(Collected data)
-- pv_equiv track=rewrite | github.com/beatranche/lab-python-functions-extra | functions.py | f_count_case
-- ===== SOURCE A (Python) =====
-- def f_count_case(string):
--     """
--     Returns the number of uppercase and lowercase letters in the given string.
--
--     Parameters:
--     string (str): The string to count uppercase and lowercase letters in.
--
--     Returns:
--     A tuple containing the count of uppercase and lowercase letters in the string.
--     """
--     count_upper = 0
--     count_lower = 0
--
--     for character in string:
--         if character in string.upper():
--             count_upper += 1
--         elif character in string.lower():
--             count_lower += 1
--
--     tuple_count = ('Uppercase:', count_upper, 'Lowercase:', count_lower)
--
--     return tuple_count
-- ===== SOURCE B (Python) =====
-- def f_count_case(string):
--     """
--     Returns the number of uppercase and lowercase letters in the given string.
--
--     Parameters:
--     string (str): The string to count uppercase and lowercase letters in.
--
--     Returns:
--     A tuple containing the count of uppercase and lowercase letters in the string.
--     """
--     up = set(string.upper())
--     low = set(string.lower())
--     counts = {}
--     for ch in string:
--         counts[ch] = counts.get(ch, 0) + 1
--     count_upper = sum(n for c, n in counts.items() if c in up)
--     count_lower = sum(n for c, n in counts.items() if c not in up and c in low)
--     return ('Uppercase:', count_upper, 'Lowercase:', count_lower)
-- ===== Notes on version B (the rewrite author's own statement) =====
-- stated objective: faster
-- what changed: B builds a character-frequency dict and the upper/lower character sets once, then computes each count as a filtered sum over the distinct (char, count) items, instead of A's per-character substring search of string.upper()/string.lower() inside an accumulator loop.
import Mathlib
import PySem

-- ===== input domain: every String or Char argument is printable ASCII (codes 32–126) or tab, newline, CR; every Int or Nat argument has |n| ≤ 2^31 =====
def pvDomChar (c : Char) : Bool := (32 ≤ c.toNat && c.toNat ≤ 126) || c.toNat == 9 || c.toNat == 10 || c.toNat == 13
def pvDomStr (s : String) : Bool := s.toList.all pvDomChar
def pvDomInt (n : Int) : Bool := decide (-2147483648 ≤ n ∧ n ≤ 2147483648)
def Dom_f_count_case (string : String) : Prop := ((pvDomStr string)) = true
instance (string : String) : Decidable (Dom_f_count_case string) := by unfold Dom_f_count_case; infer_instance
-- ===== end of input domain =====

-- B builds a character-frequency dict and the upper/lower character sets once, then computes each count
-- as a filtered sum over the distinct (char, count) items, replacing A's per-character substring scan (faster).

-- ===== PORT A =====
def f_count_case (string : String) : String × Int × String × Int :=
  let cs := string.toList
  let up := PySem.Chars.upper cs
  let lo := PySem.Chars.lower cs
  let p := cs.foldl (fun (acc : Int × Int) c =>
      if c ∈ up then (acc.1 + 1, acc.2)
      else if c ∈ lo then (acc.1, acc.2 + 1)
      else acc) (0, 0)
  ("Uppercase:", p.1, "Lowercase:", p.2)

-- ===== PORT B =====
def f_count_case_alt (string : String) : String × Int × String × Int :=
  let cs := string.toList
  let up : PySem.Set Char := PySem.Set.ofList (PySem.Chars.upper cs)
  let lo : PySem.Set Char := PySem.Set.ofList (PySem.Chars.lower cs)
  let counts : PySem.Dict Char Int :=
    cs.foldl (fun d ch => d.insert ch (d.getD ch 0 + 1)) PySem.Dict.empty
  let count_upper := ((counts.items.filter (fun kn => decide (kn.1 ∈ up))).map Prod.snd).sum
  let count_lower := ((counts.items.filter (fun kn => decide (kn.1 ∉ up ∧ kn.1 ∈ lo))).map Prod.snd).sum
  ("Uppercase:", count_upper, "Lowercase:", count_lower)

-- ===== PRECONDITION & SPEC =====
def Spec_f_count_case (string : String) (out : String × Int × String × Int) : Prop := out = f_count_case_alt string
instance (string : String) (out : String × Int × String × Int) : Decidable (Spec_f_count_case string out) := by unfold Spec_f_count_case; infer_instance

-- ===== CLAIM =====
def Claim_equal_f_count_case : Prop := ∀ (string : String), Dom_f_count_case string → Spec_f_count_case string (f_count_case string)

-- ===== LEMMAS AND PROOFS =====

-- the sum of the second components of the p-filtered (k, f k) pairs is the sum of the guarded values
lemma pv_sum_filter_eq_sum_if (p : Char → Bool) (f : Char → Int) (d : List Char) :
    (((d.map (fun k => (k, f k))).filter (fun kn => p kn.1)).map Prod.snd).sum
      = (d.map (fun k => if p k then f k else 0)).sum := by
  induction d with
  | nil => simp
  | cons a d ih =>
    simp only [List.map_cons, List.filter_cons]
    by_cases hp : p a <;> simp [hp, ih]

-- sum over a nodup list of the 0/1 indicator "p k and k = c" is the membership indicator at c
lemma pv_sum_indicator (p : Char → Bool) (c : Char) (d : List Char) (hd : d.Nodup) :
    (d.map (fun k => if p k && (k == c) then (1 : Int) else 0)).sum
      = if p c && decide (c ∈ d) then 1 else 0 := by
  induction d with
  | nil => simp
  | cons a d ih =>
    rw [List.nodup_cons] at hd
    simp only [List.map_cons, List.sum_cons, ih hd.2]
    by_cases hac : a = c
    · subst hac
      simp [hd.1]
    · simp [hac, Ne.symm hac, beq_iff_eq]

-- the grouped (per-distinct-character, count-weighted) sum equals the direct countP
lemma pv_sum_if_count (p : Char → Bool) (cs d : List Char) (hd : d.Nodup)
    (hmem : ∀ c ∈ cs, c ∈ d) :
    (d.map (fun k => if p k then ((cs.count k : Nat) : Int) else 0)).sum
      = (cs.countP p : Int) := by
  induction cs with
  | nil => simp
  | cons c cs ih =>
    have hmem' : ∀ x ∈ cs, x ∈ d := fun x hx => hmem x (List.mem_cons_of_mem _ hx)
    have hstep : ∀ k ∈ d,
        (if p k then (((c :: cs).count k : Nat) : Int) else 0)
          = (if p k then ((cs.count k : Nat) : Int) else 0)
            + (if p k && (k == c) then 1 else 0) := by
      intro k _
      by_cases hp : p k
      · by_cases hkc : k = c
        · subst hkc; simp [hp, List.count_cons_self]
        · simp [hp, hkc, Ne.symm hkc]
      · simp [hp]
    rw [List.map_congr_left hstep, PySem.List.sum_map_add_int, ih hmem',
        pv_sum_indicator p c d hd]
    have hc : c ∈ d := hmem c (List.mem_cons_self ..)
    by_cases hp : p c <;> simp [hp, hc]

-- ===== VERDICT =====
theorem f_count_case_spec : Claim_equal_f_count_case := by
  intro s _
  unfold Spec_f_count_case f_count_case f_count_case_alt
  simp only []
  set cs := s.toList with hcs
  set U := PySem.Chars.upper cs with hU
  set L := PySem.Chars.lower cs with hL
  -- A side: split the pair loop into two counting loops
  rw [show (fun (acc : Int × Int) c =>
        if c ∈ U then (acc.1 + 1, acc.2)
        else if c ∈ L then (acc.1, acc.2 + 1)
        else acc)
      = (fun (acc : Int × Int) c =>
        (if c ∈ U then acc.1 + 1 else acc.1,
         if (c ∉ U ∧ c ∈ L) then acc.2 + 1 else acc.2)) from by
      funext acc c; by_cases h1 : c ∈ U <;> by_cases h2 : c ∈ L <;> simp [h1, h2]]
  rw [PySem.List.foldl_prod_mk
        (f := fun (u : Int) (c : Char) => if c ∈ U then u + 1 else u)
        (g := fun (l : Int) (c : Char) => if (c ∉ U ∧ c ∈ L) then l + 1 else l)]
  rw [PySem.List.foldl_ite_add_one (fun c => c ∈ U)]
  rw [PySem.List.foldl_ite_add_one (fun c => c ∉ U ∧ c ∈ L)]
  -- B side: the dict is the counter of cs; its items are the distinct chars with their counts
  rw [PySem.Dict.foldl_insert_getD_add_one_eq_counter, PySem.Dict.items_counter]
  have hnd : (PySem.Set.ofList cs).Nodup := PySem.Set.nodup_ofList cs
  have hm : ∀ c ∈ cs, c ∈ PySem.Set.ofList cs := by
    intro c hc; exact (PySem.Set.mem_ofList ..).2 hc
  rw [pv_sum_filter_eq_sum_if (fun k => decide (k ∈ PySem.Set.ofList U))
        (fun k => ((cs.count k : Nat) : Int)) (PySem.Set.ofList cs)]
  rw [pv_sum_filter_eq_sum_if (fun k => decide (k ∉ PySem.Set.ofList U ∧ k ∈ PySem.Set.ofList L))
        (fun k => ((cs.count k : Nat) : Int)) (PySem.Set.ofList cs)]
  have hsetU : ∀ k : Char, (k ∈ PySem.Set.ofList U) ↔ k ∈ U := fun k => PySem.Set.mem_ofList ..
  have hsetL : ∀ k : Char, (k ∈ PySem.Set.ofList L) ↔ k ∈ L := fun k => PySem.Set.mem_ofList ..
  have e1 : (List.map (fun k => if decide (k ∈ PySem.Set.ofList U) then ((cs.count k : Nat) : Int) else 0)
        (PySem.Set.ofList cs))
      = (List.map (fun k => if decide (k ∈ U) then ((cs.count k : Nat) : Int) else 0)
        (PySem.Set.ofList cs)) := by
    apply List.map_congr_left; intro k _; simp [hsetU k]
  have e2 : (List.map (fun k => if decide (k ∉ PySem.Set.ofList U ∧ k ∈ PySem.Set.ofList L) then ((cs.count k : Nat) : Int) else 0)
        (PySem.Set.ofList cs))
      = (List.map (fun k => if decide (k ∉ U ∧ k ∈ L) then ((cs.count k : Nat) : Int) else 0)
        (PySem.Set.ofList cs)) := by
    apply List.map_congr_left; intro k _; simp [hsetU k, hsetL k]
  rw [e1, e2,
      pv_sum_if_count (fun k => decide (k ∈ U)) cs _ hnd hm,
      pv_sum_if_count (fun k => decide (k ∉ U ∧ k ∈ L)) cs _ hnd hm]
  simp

* * *

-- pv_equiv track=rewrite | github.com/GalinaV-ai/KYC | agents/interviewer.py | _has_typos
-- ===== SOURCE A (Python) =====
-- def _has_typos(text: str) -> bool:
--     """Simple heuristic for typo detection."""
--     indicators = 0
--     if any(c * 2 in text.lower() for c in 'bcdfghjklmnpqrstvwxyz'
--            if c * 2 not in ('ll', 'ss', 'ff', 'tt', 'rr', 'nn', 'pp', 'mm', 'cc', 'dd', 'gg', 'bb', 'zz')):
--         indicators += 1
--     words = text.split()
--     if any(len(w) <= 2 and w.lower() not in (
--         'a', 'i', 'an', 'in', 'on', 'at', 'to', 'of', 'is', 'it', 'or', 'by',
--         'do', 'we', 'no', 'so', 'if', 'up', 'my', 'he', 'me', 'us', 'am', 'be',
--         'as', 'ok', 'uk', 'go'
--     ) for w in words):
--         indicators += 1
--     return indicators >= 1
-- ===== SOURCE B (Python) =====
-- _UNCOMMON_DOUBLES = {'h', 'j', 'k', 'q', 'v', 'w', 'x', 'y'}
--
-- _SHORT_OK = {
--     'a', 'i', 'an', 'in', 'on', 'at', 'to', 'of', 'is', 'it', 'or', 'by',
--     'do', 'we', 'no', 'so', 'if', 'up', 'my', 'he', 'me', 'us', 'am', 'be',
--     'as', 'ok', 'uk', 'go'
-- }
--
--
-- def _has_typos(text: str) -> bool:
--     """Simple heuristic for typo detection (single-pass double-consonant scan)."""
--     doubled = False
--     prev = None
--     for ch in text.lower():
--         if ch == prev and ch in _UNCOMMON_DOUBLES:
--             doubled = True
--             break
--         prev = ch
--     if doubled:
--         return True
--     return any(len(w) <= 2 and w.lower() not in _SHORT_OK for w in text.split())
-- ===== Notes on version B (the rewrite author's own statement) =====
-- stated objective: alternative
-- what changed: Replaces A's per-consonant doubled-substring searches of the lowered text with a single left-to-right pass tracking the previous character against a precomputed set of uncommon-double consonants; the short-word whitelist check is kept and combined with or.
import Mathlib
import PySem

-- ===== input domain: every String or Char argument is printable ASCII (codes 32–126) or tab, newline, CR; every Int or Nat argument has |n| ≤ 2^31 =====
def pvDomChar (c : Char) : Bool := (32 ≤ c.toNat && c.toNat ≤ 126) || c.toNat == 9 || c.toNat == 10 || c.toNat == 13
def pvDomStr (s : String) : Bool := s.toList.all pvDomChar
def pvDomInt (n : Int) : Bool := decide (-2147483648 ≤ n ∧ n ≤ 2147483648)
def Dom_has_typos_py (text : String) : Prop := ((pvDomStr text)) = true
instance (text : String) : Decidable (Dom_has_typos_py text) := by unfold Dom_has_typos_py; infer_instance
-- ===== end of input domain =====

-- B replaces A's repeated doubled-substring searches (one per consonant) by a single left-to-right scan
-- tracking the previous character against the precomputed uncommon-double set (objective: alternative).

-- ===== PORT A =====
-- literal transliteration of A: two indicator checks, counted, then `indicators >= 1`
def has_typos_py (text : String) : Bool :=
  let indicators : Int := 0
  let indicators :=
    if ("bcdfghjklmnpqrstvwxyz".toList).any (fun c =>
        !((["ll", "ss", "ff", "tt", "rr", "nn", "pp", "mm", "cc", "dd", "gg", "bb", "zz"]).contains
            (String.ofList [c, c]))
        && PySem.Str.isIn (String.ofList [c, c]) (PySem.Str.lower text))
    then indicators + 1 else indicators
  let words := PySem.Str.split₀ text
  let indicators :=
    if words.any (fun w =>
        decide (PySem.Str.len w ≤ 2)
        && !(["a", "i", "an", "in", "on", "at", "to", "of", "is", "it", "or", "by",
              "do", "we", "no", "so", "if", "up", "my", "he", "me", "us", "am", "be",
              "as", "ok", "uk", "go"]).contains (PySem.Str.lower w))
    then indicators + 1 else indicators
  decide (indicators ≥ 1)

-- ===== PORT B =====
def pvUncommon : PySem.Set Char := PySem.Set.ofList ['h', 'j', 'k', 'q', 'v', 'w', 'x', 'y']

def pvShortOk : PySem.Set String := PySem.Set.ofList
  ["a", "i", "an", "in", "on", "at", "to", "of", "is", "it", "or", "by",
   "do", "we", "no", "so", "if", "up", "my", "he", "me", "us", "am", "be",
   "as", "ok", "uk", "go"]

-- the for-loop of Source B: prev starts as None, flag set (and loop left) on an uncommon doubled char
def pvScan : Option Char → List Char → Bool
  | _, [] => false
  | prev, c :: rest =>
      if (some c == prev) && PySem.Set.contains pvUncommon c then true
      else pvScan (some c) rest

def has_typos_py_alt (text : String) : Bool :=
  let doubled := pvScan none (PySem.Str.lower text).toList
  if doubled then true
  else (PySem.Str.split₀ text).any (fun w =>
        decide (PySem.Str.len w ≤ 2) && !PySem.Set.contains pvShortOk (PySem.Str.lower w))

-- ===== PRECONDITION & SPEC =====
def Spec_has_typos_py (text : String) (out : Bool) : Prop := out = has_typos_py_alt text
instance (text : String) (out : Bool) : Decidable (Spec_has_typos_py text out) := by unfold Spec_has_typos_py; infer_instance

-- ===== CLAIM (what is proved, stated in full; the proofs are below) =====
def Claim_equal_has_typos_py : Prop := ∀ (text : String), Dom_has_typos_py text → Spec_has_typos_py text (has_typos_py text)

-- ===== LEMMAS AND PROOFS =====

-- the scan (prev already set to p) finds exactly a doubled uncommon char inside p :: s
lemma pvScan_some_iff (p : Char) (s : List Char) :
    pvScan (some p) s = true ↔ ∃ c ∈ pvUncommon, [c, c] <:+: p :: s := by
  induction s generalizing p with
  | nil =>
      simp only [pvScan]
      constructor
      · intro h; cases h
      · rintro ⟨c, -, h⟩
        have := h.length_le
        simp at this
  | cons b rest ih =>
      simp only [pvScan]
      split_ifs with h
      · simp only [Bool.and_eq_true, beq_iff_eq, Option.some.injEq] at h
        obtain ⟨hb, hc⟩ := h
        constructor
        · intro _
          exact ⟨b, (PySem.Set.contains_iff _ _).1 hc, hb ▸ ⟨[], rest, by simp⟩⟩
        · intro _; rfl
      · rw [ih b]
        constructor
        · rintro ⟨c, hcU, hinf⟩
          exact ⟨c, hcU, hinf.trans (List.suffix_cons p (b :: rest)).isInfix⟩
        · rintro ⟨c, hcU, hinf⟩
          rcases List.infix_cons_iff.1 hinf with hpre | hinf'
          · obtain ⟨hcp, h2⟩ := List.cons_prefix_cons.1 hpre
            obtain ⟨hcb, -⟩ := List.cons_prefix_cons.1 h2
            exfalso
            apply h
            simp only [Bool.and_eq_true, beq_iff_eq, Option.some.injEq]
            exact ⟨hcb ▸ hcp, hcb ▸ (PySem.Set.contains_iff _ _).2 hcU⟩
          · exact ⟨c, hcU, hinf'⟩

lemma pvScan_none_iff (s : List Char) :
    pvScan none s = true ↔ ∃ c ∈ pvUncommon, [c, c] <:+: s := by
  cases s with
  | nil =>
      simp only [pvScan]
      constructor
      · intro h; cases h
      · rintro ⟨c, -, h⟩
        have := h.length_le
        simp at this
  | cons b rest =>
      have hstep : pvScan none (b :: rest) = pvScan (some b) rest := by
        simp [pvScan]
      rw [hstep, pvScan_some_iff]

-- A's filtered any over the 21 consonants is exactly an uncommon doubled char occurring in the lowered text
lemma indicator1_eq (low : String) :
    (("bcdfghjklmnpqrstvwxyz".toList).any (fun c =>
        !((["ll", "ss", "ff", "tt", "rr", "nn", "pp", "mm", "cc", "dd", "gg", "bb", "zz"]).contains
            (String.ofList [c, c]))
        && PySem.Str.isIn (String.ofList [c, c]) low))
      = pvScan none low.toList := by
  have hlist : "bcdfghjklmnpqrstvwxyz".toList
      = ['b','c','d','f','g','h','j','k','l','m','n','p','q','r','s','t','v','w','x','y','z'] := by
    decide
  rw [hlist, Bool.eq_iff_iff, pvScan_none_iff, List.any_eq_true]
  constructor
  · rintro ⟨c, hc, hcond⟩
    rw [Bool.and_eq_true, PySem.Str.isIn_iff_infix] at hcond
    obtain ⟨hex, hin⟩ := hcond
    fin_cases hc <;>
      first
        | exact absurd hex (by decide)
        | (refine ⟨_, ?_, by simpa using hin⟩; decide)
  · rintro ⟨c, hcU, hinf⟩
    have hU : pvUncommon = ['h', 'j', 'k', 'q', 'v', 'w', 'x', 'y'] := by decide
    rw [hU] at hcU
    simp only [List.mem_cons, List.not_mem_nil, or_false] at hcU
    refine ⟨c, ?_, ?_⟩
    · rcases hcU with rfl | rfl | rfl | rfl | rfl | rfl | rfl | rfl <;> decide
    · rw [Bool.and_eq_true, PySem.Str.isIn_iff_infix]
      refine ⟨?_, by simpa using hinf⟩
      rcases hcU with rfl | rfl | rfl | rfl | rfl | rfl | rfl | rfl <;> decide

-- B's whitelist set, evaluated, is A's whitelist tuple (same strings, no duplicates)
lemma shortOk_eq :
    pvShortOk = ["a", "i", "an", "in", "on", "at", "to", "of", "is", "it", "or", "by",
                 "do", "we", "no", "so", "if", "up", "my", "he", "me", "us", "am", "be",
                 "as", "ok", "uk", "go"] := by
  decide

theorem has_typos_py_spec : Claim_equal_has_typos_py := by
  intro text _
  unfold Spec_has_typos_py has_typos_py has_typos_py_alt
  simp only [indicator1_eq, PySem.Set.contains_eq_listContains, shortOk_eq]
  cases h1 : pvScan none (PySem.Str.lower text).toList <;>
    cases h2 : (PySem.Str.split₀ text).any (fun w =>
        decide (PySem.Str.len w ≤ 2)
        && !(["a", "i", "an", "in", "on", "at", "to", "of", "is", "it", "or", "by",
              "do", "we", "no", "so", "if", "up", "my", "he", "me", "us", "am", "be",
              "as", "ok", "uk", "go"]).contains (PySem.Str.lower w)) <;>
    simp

_WHAT TO PRODUCE_: Copy out every line of the data where the word "hsetU" occurs.

_THE ANSWER_:
  have hsetU : ∀ k : Char, (k ∈ PySem.Set.ofList U) ↔ k ∈ U := fun k => PySem.Set.mem_ofList ..
    apply List.map_congr_left; intro k _; simp [hsetU k]
    apply List.map_congr_left; intro k _; simp [hsetU k, hsetL k]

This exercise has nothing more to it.